◆ Work task:
Lines in which "input" appears should be pulled from the data below.

◆ Extracted records:
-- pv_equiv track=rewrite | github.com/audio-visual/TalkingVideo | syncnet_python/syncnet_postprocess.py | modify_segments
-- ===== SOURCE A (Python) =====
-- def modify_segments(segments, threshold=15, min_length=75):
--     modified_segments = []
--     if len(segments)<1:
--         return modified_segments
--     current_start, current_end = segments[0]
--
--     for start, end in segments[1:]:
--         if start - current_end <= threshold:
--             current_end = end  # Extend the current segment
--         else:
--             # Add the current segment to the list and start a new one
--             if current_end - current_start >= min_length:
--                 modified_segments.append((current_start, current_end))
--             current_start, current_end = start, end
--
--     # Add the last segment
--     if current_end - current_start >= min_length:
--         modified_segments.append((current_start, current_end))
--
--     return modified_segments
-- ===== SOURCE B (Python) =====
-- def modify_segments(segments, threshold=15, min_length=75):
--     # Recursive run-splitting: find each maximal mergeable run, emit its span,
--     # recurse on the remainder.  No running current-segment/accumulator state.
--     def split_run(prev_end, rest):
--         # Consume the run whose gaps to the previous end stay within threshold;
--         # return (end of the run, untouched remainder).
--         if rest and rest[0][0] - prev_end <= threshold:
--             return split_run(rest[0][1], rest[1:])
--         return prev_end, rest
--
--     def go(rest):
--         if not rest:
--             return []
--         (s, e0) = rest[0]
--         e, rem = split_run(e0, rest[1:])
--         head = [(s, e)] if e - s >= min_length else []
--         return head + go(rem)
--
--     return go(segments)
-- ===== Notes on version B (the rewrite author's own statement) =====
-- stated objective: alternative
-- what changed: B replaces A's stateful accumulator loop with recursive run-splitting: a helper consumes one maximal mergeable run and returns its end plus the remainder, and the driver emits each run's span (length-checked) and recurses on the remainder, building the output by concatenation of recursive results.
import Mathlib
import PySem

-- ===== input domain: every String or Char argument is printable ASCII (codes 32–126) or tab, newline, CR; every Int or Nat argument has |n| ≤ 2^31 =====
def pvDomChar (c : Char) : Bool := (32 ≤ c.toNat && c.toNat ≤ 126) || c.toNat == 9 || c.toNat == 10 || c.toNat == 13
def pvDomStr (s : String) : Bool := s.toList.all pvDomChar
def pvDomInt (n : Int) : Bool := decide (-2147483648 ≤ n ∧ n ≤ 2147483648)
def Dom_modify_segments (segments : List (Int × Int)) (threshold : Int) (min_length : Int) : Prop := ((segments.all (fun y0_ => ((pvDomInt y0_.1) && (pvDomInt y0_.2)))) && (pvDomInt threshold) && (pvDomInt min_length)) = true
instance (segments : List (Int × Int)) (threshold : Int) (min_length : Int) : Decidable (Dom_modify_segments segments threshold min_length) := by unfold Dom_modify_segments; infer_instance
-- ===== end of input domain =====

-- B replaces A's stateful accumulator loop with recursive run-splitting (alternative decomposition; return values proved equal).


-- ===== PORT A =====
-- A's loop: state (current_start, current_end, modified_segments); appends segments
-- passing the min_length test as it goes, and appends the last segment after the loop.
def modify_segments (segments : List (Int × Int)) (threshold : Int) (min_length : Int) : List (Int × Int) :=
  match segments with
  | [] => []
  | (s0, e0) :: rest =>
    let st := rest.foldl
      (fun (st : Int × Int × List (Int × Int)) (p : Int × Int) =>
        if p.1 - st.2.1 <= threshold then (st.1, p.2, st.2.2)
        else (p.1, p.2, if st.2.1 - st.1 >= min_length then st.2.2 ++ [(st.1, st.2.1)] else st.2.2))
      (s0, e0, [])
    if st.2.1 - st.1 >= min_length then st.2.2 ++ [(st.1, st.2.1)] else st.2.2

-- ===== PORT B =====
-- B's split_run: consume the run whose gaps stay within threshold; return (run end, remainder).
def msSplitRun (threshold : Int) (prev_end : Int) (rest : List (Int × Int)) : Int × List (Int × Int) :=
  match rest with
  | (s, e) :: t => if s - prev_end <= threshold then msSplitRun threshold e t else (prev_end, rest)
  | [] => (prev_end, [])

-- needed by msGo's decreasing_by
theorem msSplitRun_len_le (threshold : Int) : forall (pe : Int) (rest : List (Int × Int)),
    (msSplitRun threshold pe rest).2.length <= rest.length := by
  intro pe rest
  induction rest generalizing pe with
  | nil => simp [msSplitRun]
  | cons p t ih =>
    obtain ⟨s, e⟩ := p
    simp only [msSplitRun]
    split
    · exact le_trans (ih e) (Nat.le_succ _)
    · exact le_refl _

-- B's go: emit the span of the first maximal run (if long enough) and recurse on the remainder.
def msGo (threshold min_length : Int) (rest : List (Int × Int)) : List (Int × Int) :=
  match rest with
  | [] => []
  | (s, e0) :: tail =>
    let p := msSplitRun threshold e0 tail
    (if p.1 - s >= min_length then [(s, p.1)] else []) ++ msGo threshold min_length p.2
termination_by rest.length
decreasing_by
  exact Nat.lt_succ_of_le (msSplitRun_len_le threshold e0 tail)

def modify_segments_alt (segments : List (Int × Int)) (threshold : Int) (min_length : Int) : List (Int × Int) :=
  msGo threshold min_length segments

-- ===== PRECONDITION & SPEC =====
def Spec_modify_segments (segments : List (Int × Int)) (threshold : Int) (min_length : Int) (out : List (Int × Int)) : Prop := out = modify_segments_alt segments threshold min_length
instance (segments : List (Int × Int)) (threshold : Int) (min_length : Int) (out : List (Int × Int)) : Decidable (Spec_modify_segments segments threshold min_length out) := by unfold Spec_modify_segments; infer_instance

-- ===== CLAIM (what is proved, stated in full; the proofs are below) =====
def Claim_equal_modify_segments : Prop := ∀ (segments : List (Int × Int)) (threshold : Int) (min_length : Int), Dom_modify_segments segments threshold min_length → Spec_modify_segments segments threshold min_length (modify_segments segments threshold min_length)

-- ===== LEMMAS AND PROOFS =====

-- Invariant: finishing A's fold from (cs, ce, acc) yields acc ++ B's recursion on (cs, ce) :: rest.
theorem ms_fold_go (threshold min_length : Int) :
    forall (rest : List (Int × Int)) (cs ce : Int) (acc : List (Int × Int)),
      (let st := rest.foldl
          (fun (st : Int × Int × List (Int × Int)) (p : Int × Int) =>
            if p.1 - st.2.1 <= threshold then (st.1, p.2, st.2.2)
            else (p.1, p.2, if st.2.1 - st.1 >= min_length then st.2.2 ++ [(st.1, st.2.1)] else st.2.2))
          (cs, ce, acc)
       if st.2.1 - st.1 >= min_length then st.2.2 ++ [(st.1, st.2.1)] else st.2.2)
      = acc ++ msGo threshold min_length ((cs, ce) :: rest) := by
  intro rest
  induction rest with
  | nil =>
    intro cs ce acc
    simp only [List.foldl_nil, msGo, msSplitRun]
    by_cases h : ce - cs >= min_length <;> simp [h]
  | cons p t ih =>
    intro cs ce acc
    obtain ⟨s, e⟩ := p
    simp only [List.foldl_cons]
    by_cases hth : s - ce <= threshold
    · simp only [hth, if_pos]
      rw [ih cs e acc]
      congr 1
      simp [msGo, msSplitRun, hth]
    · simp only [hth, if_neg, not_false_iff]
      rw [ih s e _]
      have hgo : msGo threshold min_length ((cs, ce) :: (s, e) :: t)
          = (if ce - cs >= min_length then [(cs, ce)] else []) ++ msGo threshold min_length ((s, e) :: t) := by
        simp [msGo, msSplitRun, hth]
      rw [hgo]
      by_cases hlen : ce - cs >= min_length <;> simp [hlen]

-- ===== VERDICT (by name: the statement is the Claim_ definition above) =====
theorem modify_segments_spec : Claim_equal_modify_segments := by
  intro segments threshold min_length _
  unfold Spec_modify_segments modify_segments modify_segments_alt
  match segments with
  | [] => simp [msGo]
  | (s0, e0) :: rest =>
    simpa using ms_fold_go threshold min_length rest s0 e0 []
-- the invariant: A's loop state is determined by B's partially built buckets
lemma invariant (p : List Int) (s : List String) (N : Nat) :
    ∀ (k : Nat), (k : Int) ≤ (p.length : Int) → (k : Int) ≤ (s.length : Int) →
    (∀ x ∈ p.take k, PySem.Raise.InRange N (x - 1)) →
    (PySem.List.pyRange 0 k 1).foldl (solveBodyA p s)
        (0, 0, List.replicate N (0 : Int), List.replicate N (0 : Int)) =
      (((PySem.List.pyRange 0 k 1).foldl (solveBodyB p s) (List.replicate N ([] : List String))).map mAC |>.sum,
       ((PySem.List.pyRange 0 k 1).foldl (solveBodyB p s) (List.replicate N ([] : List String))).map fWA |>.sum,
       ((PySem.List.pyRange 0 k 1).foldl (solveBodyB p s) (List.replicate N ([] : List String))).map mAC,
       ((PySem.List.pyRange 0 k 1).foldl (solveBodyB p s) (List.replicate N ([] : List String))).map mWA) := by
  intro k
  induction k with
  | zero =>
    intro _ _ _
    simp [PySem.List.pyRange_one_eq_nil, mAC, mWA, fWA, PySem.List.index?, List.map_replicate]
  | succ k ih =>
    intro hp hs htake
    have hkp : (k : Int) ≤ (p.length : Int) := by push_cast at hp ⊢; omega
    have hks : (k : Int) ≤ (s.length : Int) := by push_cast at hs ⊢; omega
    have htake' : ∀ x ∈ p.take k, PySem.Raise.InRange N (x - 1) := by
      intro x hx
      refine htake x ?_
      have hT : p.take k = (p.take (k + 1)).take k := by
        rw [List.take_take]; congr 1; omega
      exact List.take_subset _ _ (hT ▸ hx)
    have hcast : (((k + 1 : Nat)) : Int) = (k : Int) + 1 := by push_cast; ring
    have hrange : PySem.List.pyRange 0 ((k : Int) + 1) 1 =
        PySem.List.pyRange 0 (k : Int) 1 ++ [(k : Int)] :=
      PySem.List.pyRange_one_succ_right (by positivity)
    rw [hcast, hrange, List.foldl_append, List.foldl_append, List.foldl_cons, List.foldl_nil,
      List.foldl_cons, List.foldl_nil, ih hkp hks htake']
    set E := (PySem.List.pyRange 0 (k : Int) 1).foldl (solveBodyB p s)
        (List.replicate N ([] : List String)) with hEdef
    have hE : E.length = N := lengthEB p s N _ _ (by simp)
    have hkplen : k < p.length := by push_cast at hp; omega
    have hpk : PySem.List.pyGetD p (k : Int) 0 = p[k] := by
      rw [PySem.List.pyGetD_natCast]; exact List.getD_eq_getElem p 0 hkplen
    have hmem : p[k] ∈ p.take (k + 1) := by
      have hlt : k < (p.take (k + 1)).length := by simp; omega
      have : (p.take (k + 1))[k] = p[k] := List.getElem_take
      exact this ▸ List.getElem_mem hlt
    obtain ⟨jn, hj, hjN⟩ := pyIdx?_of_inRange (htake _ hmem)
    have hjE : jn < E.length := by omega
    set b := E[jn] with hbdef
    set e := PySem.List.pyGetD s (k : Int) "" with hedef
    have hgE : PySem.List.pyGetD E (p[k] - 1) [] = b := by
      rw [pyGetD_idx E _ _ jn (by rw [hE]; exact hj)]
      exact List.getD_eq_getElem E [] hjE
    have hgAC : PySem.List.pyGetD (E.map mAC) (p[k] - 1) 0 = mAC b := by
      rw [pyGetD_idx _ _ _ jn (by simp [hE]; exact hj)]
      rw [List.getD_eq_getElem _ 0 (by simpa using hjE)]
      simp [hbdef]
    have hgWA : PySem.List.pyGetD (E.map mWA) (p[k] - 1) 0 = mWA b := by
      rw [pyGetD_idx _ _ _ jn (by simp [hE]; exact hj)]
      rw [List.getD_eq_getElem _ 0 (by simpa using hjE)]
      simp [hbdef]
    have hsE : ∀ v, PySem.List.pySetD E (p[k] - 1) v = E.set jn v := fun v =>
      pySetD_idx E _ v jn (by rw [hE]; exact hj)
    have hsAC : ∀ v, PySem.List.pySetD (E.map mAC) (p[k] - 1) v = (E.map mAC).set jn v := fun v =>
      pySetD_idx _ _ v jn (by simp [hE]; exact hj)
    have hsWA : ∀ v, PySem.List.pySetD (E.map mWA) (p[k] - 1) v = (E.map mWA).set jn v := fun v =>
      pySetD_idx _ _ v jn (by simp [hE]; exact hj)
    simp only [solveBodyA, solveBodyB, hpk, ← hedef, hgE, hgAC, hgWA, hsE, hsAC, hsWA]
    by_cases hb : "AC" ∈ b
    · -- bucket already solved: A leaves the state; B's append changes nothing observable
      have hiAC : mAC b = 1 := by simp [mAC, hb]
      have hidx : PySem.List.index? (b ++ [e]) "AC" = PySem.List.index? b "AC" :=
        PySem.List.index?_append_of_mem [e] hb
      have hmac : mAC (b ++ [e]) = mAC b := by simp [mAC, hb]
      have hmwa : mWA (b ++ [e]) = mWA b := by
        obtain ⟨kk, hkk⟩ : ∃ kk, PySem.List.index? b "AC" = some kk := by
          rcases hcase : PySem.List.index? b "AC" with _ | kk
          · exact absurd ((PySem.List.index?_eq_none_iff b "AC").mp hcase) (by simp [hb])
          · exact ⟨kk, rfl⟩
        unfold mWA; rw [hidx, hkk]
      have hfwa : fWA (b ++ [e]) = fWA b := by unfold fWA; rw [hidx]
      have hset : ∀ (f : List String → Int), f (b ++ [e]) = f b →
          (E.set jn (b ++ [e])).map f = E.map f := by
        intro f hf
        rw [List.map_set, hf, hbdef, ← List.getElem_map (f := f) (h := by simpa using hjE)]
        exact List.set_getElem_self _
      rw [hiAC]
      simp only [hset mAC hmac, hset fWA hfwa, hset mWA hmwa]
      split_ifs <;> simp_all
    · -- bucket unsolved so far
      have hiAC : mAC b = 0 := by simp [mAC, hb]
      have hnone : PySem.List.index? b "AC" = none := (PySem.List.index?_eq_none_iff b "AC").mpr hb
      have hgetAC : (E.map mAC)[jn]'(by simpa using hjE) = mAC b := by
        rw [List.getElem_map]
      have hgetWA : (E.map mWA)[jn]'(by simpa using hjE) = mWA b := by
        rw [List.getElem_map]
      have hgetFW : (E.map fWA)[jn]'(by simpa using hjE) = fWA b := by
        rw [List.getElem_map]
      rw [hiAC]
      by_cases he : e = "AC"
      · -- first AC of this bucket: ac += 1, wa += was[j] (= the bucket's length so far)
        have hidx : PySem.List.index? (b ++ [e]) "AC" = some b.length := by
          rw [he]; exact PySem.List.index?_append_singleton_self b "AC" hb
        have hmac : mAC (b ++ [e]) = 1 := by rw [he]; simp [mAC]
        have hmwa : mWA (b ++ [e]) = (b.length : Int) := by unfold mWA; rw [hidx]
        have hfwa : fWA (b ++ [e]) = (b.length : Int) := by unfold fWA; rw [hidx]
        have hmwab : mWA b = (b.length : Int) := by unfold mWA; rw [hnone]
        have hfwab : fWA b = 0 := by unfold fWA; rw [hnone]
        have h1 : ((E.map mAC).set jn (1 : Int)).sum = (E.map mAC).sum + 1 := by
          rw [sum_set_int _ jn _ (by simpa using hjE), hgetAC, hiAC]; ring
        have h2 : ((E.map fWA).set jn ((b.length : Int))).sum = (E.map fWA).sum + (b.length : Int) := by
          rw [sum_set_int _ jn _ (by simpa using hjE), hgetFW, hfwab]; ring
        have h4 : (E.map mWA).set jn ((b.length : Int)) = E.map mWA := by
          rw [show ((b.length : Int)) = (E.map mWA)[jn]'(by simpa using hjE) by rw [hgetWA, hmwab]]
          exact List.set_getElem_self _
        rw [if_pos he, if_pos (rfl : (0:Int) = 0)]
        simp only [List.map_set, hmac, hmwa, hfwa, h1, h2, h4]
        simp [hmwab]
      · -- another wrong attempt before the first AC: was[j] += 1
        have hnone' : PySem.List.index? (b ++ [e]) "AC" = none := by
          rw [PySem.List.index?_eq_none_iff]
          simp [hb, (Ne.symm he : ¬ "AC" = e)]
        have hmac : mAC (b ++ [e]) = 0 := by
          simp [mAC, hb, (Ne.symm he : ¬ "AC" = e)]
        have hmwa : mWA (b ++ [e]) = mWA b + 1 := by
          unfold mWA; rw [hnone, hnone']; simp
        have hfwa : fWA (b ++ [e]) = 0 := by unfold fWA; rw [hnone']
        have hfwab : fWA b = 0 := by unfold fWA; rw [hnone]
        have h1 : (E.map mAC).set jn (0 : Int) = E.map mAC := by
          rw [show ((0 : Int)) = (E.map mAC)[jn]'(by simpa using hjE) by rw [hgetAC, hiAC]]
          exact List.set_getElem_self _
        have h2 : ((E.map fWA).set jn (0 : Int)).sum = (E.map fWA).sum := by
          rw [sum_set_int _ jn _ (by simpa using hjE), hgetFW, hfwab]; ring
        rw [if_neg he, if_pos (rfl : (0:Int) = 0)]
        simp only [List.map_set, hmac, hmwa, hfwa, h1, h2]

◆ Solution:
-- ===== input domain: every String or Char argument is printable ASCII (codes 32–126) or tab, newline, CR; every Int or Nat argument has |n| ≤ 2^31 =====
-- ===== end of input domain =====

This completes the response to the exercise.